The DNA Contamination Mystery: From Theory to Regulatory Crisis

The Safety Standard

International guidelines set a clear limit: no more than 10 nanograms of residual DNA per injection (WHO TRS 978, FDA/EMA guidelines). This isn't arbitrary foreign DNA can trigger immune reactions or, in theory, integrate into human cells.

The Global Laboratory Consensus

Multiple independent laboratories across North America, Europe, and Asia have now confirmed DNA contamination in Process 2 vaccine lots:

Quantified Contamination Levels: Kevin McKernan et al. (2023) found 10-843 ng/dose with SV40 promoter confirmation (OSF Preprint, DOI: 10.31219/osf.io/b9t7m). David Speicher et al. (2024) analyzed 27+ vials showing 0.22-510 ng/dose range (Preprint - Archived, DOI: 10.20944/preprints202408.0331.v1). Phillip Buckhaults (USA) confirmed 1-6 ng/dose in Senate testimony. König/Kirchner (Germany) reported 3,600-5,340 ng/dose (500x regulatory limit).

Contamination Exceeds Limits by 188-509x in multiple independent analyses (billions of DNA molecules per dose).

Why This Matters: Kevin McKernan's sequencing research demonstrates that RNA/DNA hybrids resist enzymatic digestion, extending the biological half-life of contaminants. This means the DNA fragments detected in these vials may remain active in the body far longer than standard degradation models predict.

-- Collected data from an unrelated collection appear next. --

-- pv_equiv track=rewrite | github.com/DianaBankWeinberg60/https-github.com-UT-DSA-Web-F25-friends-DianaBankWeinberg60 | myfriends.py | make_team_roster
-- ===== SOURCE A (Python) =====
-- from typing import List, Tuple, Dict, Set, Iterator
--
-- def make_team_roster(person: str, my_dir: Dict[str, Set[str]]) -> str:
--     assert person in my_dir
--     first_deg = set(my_dir.get(person, set()))
--     second_deg: Set[str] = set()
--     for f in first_deg:
--         second_deg.update(my_dir.get(f, set()))
--     team = (first_deg | second_deg) - {person}
--     return "_".join([person] + sorted(team))
-- ===== SOURCE B (Python) =====
-- def make_team_roster(person: str, my_dir: dict) -> str:
--     assert person in my_dir
--     frontier = list(my_dir[person])
--     visited = {person} | set(frontier)
--     reached = set()
--     for _ in range(2):
--         next_frontier = []
--         for node in frontier:
--             reached.add(node)
--             for nb in my_dir.get(node, set()):
--                 if nb not in visited:
--                     visited.add(nb)
--                     next_frontier.append(nb)
--         frontier = next_frontier
--     reached.discard(person)
--     return "_".join([person] + sorted(reached))
-- ===== Notes on version B (the rewrite author's own statement) =====
-- stated objective: alternative
-- what changed: Replaces the two named degree sets (first_deg, then a union loop into second_deg, then set algebra) by a generic two-round BFS with a visited set and frontier list, collecting a single reached set and discarding the person at the end.
import Mathlib
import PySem

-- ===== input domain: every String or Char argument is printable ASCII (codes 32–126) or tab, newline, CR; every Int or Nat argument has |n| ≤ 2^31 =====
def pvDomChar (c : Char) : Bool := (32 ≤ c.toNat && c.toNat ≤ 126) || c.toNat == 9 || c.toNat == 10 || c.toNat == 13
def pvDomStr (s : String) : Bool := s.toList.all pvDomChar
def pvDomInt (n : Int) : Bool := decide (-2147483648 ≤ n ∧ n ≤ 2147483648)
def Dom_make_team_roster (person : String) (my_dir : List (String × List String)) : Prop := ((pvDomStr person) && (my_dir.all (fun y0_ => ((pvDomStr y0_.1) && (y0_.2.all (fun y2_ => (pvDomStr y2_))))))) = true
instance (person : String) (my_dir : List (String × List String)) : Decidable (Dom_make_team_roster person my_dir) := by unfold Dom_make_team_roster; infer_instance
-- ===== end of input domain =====

-- B replaces A's two named degree sets and set algebra by a two-round BFS with a
-- visited set and frontier list (alternative decomposition; return value only — A asserts, so
-- Pre_ requires person to be a key).

-- ===== PORT A =====
def make_team_roster (person : String) (my_dir : List (String × List String)) : String :=
  let d := PySem.Dict.mk my_dir
  let first_deg : PySem.Set String := PySem.Set.ofList (PySem.Dict.getD d person [])
  let second_deg : PySem.Set String :=
    first_deg.foldl (fun s f => PySem.Set.update s (PySem.Dict.getD d f [])) PySem.Set.empty
  let team := PySem.Set.diff (PySem.Set.union first_deg second_deg) (PySem.Set.ofList [person])
  PySem.Str.join "_" ([person] ++ PySem.List.sorted team (fun x => x) false)

-- ===== PORT B =====
-- inner neighbour loop of B: for nb in my_dir.get(node, set()): if nb not in visited: …
def pvDiscover (g : String → List String) (node : String)
    (p : List String × PySem.Set String) : List String × PySem.Set String :=
  (PySem.Set.ofList (g node)).foldl
    (fun q nb => if PySem.Set.contains q.2 nb then q else (q.1 ++ [nb], PySem.Set.add q.2 nb)) p

-- one round of B: for node in frontier: reached.add(node); <neighbour loop>
def pvRound (g : String → List String) (frontier : List String)
    (st : List String × PySem.Set String × PySem.Set String) :
    List String × PySem.Set String × PySem.Set String :=
  frontier.foldl
    (fun st node =>
      let p := pvDiscover g node (st.1, st.2.1)
      (p.1, p.2, PySem.Set.add st.2.2 node))
    st

def make_team_roster_alt (person : String) (my_dir : List (String × List String)) : String :=
  let g := fun f => PySem.Dict.getD (PySem.Dict.mk my_dir) f []
  let frontier0 : List String := PySem.Set.ofList (g person)
  let visited0 : PySem.Set String := PySem.Set.union (PySem.Set.ofList [person]) frontier0
  let final := (PySem.List.pyRange 0 2 1).foldl
    (fun st _ => pvRound g st.1 ([], st.2.1, st.2.2)) (frontier0, visited0, PySem.Set.empty)
  let reached := PySem.Set.discard final.2.2 person
  PySem.Str.join "_" ([person] ++ PySem.List.sorted reached (fun x => x) false)

-- ===== PRECONDITION & SPEC =====
-- A asserts 'person in my_dir'; Pre_ excludes exactly the inputs where that assert fires.
def Pre_make_team_roster (person : String) (my_dir : List (String × List String)) : Prop :=
  person ∈ my_dir.map Prod.fst
instance (person : String) (my_dir : List (String × List String)) : Decidable (Pre_make_team_roster person my_dir) := by unfold Pre_make_team_roster; infer_instance
def pvWitness_make_team_roster : String × (List (String × List String)) := ("a", [("a", ["b"])])
def Spec_make_team_roster (person : String) (my_dir : List (String × List String)) (out : String) : Prop := out = make_team_roster_alt person my_dir
instance (person : String) (my_dir : List (String × List String)) (out : String) : Decidable (Spec_make_team_roster person my_dir out) := by unfold Spec_make_team_roster; infer_instance

-- ===== CLAIM (what is proved, stated in full; the proofs are below) =====
def Claim_equal_make_team_roster : Prop := ∀ (person : String) (my_dir : List (String × List String)), Dom_make_team_roster person my_dir → Pre_make_team_roster person my_dir → Spec_make_team_roster person my_dir (make_team_roster person my_dir)

-- ===== LEMMAS AND PROOFS =====

-- A's accumulation loop: membership in the folded update.
theorem mem_foldl_update (g : String → List String) (l : List String)
    (s : PySem.Set String) (x : String) :
    x ∈ l.foldl (fun s f => PySem.Set.update s (g f)) s ↔ x ∈ s ∨ ∃ f ∈ l, x ∈ g f := by
  induction l generalizing s with
  | nil => simp
  | cons f l ih => simp [ih, PySem.Set.mem_update]; tauto

theorem mem_discover_nf (l : List String)
    (p : List String × PySem.Set String) (x : String) :
    x ∈ (l.foldl (fun q nb => if PySem.Set.contains q.2 nb then q
          else (q.1 ++ [nb], PySem.Set.add q.2 nb)) p).1 ↔
      x ∈ p.1 ∨ (x ∉ p.2 ∧ x ∈ l) := by
  induction l generalizing p with
  | nil => simp
  | cons y l ih =>
    simp only [List.foldl_cons]
    by_cases hy : PySem.Set.contains p.2 y
    · rw [if_pos hy, PySem.Set.contains_iff] at *
      rw [ih]
      simp only [List.mem_cons]
      by_cases hxy : x = y
      · subst hxy; tauto
      · tauto
    · rw [if_neg hy]
      rw [PySem.Set.contains_iff] at hy
      rw [ih]
      simp only [List.mem_append, List.mem_cons, List.not_mem_nil, or_false,
        PySem.Set.mem_add]
      by_cases hxy : x = y
      · subst hxy; tauto
      · tauto

theorem mem_discover_vis (l : List String)
    (p : List String × PySem.Set String) (x : String) :
    x ∈ (l.foldl (fun q nb => if PySem.Set.contains q.2 nb then q
          else (q.1 ++ [nb], PySem.Set.add q.2 nb)) p).2 ↔
      x ∈ p.2 ∨ x ∈ l := by
  induction l generalizing p with
  | nil => simp
  | cons y l ih =>
    simp only [List.foldl_cons]
    by_cases hy : PySem.Set.contains p.2 y
    · rw [if_pos hy, PySem.Set.contains_iff] at *
      rw [ih]
      simp only [List.mem_cons]
      by_cases hxy : x = y
      · subst hxy; tauto
      · tauto
    · rw [if_neg hy]
      rw [ih]
      simp only [PySem.Set.mem_add, List.mem_cons]
      tauto

theorem mem_pvDiscover_nf (g : String → List String) (node : String)
    (p : List String × PySem.Set String) (x : String) :
    x ∈ (pvDiscover g node p).1 ↔ x ∈ p.1 ∨ (x ∉ p.2 ∧ x ∈ g node) := by
  unfold pvDiscover
  rw [mem_discover_nf]
  simp [PySem.Set.mem_ofList]

theorem mem_pvDiscover_vis (g : String → List String) (node : String)
    (p : List String × PySem.Set String) (x : String) :
    x ∈ (pvDiscover g node p).2 ↔ x ∈ p.2 ∨ x ∈ g node := by
  unfold pvDiscover
  rw [mem_discover_vis]
  simp [PySem.Set.mem_ofList]

theorem mem_pvRound_reached (g : String → List String) (fr : List String)
    (st : List String × PySem.Set String × PySem.Set String) (x : String) :
    x ∈ (pvRound g fr st).2.2 ↔ x ∈ st.2.2 ∨ x ∈ fr := by
  induction fr generalizing st with
  | nil => simp [pvRound]
  | cons f fr ih =>
    simp only [pvRound, List.foldl_cons] at *
    rw [ih]
    simp only [PySem.Set.mem_add, List.mem_cons]
    tauto

theorem mem_pvRound_nf (g : String → List String) (fr : List String)
    (st : List String × PySem.Set String × PySem.Set String) (x : String) :
    x ∈ (pvRound g fr st).1 ↔ x ∈ st.1 ∨ (x ∉ st.2.1 ∧ ∃ f ∈ fr, x ∈ g f) := by
  induction fr generalizing st with
  | nil => simp [pvRound]
  | cons f fr ih =>
    simp only [pvRound, List.foldl_cons] at *
    rw [ih]
    simp only [mem_pvDiscover_nf, mem_pvDiscover_vis, List.mem_cons]
    constructor
    · rintro ((h | ⟨h1, h2⟩) | ⟨h1, f', hf', h⟩)
      · exact Or.inl h
      · exact Or.inr ⟨h1, f, Or.inl rfl, h2⟩
      · push_neg at h1
        exact Or.inr ⟨h1.1, f', Or.inr hf', h⟩
    · rintro (h | ⟨h1, f', rfl | hf', h⟩)
      · exact Or.inl (Or.inl h)
      · exact Or.inl (Or.inr ⟨h1, h⟩)
      · by_cases hgx : x ∈ g f
        · exact Or.inl (Or.inr ⟨h1, hgx⟩)
        · exact Or.inr ⟨by push_neg; exact ⟨h1, hgx⟩, f', hf', h⟩

theorem nodup_pvRound_reached (g : String → List String) (fr : List String)
    (st : List String × PySem.Set String × PySem.Set String) (h : st.2.2.Nodup) :
    (pvRound g fr st).2.2.Nodup := by
  induction fr generalizing st with
  | nil => simpa [pvRound] using h
  | cons f fr ih =>
    simp only [pvRound, List.foldl_cons] at *
    exact ih _ (PySem.Set.nodup_add _ _ h)

theorem join_congr (person : String) (s t : List String) (h : s = t) :
    PySem.Str.join "_" ([person] ++ s) = PySem.Str.join "_" ([person] ++ t) := by rw [h]

-- ===== VERDICT (by name: the statement is the Claim_ definition above) =====
theorem make_team_roster_spec : Claim_equal_make_team_roster := by
  intro person my_dir _ _
  show _ = make_team_roster_alt person my_dir
  unfold make_team_roster make_team_roster_alt
  simp only []
  apply join_congr
  set d := PySem.Dict.mk my_dir with hd
  set g : String → List String := fun f => PySem.Dict.getD d f [] with hg
  have hrange : PySem.List.pyRange 0 2 1 = [0, 1] := by decide
  rw [hrange]
  simp only [List.foldl_cons, List.foldl_nil]
  -- name the two sides' underlying lists
  apply PySem.List.sorted_eq_sorted_of_perm _ _ _ (fun a b h => h)
  -- A side list
  have hAnodup : (PySem.Set.diff
      (PySem.Set.union (PySem.Set.ofList (g person))
        ((PySem.Set.ofList (g person)).foldl (fun s f => PySem.Set.update s (g f)) PySem.Set.empty))
      (PySem.Set.ofList [person])).Nodup :=
    PySem.Set.nodup_diff _ _ (PySem.Set.nodup_union _ _ (PySem.Set.nodup_ofList _))
  have hBnodup : (PySem.Set.discard
      ((pvRound g (pvRound g (PySem.Set.ofList (g person))
          ([], PySem.Set.union (PySem.Set.ofList [person]) (PySem.Set.ofList (g person)), PySem.Set.empty)).1
        ([], (pvRound g (PySem.Set.ofList (g person))
          ([], PySem.Set.union (PySem.Set.ofList [person]) (PySem.Set.ofList (g person)), PySem.Set.empty)).2.1,
          (pvRound g (PySem.Set.ofList (g person))
          ([], PySem.Set.union (PySem.Set.ofList [person]) (PySem.Set.ofList (g person)), PySem.Set.empty)).2.2)).2.2)
      person).Nodup := by
    apply PySem.Set.nodup_discard
    apply nodup_pvRound_reached
    apply nodup_pvRound_reached
    exact List.nodup_nil
  rw [List.perm_ext_iff_of_nodup hAnodup hBnodup]
  intro x
  rw [PySem.Set.mem_diff, PySem.Set.mem_union, mem_foldl_update, PySem.Set.mem_discard,
      mem_pvRound_reached, mem_pvRound_reached, mem_pvRound_nf]
  simp only [PySem.Set.mem_ofList, PySem.Set.mem_union, PySem.Set.empty, List.not_mem_nil,
    List.mem_cons, false_or, or_false]
  by_cases hxf : x ∈ g person
  · tauto
  · tauto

Reproducible Analysis: GitHub scripts available at OpenVaet/pfizer_docs_R. Scripts include model_process_2_aes.R (Poisson regression showing 264% increase in AEs for Process 2 recipients ≤55 years) and inspect_menstrual_disorders_aes.R (menstrual disorder analysis).

Regulatory Testing Flaw: The Wrong Target

Regulators claim to test for DNA contamination, but their assays may measure the wrong target entirely. Kevin McKernan identified a critical flaw in TGA's (Therapeutic Goods Administration, Australia) testing methodology:

Document: TGA FOI 3659 manufacturing documentation for Process 2. Note the testing protocols and quality control measures. Source: OpenVAET audit of TGA documents

"TGA claims Process 1 amplified Spike but their DNA contamination assay doesn't look at spike? It looks for KAN which isn't amplified.

HIDE THE BALL." Kevin McKernan, Forensic sequencing analysis

The crux of the problem: This is not merely a targeting error it's a structural flaw that systematically underestimates contamination:

"This is the crux of the problem. The spike region can't be destroyed by DNase I.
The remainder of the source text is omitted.